Records to process:
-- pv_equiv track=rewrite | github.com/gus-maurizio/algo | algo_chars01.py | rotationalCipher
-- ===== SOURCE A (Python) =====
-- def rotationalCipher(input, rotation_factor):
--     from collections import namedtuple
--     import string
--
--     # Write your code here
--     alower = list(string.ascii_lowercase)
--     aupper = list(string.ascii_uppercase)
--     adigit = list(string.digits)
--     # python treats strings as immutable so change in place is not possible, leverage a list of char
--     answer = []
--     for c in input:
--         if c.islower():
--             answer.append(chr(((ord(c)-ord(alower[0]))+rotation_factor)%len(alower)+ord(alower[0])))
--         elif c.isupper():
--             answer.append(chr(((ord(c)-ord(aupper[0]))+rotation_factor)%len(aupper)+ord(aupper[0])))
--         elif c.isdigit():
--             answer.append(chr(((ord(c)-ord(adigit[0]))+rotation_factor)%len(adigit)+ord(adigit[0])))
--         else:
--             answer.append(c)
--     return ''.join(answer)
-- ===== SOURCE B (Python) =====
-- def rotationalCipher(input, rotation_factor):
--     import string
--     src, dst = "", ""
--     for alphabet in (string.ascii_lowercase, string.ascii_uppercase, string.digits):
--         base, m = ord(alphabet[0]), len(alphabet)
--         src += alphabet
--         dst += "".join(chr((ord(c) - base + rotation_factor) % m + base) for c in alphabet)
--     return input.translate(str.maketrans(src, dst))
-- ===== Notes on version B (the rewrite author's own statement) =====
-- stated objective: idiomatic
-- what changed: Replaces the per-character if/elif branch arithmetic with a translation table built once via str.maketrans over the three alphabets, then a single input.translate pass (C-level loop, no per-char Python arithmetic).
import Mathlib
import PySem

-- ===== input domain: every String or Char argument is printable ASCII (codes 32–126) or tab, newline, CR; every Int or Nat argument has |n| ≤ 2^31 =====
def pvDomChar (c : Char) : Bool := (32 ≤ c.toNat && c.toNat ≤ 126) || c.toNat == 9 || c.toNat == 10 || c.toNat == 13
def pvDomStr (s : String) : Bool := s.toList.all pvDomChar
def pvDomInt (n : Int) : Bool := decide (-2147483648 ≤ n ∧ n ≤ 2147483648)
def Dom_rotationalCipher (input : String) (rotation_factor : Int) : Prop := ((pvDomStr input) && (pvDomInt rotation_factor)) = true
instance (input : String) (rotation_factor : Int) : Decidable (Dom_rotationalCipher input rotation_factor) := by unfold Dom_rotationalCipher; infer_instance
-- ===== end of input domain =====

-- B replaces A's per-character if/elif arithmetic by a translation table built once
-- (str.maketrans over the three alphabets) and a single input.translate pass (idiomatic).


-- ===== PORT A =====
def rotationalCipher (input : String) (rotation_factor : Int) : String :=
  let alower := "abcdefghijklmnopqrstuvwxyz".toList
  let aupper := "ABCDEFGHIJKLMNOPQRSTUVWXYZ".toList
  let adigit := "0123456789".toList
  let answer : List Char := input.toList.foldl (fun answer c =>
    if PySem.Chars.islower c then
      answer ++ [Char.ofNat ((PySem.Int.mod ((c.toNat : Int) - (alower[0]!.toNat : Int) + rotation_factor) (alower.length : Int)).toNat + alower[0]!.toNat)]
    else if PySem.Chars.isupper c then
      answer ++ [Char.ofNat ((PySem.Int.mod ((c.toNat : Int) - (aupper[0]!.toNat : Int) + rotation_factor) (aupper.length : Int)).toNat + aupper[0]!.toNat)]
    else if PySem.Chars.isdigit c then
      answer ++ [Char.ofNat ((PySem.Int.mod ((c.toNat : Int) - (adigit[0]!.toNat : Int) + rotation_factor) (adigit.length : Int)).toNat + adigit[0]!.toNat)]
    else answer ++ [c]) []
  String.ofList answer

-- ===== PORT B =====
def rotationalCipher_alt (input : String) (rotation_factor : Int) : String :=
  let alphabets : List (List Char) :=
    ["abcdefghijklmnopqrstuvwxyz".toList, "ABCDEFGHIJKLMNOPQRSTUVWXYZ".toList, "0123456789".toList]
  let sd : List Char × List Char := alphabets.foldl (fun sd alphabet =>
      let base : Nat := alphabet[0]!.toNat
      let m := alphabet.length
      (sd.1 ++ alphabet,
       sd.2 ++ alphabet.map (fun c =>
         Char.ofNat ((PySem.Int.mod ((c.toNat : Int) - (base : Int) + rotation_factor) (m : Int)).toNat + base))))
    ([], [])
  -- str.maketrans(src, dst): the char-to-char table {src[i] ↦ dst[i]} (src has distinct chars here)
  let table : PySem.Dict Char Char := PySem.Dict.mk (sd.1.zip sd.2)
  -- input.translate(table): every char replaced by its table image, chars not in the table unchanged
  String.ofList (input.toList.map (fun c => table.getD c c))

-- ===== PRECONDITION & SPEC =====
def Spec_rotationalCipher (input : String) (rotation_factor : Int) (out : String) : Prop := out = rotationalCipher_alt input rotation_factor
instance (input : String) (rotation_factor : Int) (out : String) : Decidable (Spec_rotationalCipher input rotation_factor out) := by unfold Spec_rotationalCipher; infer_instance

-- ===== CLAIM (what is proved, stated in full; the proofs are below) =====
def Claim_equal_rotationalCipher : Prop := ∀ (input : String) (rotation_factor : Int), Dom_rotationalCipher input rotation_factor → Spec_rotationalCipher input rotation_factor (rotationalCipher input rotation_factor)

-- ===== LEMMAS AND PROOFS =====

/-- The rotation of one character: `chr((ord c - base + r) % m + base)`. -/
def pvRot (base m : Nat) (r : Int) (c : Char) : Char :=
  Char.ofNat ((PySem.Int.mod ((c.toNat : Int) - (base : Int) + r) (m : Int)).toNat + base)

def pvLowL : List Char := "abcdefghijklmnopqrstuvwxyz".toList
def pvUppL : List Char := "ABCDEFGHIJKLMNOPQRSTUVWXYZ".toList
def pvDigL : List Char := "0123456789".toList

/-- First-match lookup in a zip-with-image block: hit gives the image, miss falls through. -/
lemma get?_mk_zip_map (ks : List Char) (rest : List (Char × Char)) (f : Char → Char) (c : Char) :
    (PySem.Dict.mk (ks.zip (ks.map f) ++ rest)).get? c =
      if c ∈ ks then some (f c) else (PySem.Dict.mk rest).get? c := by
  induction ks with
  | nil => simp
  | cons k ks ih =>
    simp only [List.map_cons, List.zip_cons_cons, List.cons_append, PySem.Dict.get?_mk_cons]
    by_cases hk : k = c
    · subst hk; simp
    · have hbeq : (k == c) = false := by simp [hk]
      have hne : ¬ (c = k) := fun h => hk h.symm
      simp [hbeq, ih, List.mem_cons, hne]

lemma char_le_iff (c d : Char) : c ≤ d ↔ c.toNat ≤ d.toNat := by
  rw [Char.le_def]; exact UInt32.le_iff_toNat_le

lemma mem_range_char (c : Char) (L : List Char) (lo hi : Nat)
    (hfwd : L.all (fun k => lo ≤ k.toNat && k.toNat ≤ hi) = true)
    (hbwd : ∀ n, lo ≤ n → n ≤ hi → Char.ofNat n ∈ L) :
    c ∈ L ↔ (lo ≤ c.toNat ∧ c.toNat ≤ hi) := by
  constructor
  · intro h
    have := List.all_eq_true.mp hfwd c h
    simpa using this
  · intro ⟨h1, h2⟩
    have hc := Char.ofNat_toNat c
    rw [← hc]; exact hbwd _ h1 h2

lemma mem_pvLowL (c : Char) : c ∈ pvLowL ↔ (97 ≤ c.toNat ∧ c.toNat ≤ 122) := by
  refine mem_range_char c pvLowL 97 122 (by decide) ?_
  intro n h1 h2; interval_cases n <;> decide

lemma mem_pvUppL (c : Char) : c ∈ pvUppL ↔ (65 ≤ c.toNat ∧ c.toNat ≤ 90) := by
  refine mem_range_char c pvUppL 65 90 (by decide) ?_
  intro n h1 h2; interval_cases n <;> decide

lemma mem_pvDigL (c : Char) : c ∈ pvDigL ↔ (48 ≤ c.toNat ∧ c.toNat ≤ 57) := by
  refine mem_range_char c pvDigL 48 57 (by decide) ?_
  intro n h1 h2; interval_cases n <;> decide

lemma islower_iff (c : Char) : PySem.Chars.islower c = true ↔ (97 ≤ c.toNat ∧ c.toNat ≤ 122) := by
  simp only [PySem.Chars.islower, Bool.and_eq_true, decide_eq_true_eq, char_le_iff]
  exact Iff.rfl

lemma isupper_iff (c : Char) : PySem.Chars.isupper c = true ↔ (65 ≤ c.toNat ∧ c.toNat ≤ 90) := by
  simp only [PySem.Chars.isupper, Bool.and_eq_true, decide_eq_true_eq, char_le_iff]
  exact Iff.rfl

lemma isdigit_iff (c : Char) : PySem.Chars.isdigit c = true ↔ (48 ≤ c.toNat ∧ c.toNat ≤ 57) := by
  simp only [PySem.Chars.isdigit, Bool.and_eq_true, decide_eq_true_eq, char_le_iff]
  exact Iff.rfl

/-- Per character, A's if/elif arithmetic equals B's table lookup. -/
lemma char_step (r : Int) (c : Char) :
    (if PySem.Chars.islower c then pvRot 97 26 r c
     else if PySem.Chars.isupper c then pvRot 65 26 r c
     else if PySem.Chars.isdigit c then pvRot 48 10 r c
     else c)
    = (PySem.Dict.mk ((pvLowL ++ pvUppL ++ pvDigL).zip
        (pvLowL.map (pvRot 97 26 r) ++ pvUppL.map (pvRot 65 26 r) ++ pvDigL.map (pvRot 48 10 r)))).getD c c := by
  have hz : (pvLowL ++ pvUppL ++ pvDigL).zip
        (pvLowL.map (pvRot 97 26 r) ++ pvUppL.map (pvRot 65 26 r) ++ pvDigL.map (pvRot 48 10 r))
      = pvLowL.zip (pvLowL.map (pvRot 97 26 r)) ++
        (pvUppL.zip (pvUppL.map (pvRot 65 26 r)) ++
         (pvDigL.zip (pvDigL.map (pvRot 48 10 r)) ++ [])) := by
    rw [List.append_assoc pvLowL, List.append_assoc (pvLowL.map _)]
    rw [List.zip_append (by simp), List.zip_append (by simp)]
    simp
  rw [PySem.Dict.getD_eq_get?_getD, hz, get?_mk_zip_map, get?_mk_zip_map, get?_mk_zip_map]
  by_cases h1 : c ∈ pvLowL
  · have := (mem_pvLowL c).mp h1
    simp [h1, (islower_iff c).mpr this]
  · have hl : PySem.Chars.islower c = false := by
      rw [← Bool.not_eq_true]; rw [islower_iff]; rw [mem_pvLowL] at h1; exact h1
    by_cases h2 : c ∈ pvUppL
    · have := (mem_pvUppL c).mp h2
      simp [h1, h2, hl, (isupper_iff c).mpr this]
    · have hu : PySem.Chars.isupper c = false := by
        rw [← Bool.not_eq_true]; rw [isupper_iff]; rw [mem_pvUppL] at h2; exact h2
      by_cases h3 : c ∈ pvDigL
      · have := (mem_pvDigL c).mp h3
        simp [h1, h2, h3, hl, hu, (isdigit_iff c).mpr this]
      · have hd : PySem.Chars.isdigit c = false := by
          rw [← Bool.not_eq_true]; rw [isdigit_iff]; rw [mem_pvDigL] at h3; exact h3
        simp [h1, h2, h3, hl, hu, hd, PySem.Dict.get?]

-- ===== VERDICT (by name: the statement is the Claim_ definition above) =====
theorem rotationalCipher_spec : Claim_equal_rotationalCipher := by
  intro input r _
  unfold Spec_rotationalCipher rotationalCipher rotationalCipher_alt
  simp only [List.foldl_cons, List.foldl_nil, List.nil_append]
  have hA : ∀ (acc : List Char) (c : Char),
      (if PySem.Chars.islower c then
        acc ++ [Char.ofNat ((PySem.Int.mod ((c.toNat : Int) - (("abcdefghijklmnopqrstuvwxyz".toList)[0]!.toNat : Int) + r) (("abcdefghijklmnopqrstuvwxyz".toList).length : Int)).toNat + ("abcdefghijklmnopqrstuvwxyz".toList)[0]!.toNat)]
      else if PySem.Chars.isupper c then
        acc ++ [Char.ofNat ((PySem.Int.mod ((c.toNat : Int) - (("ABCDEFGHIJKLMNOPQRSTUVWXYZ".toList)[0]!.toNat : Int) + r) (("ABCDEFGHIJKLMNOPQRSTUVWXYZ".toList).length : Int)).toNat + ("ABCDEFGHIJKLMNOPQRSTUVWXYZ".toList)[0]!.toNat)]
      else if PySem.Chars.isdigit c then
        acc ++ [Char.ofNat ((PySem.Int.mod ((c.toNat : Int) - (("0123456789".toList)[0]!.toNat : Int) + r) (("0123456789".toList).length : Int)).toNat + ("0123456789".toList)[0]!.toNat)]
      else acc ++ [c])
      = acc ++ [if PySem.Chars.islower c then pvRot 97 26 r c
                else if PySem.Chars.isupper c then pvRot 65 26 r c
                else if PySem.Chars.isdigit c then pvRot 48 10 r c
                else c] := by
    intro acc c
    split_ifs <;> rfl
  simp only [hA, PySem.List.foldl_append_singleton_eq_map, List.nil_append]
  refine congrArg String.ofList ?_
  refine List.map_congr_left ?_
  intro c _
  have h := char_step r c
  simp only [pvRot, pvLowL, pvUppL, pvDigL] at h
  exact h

Assignment: Report the count, and only the count, of lines in the records above that contain "false".

Exercise output: 4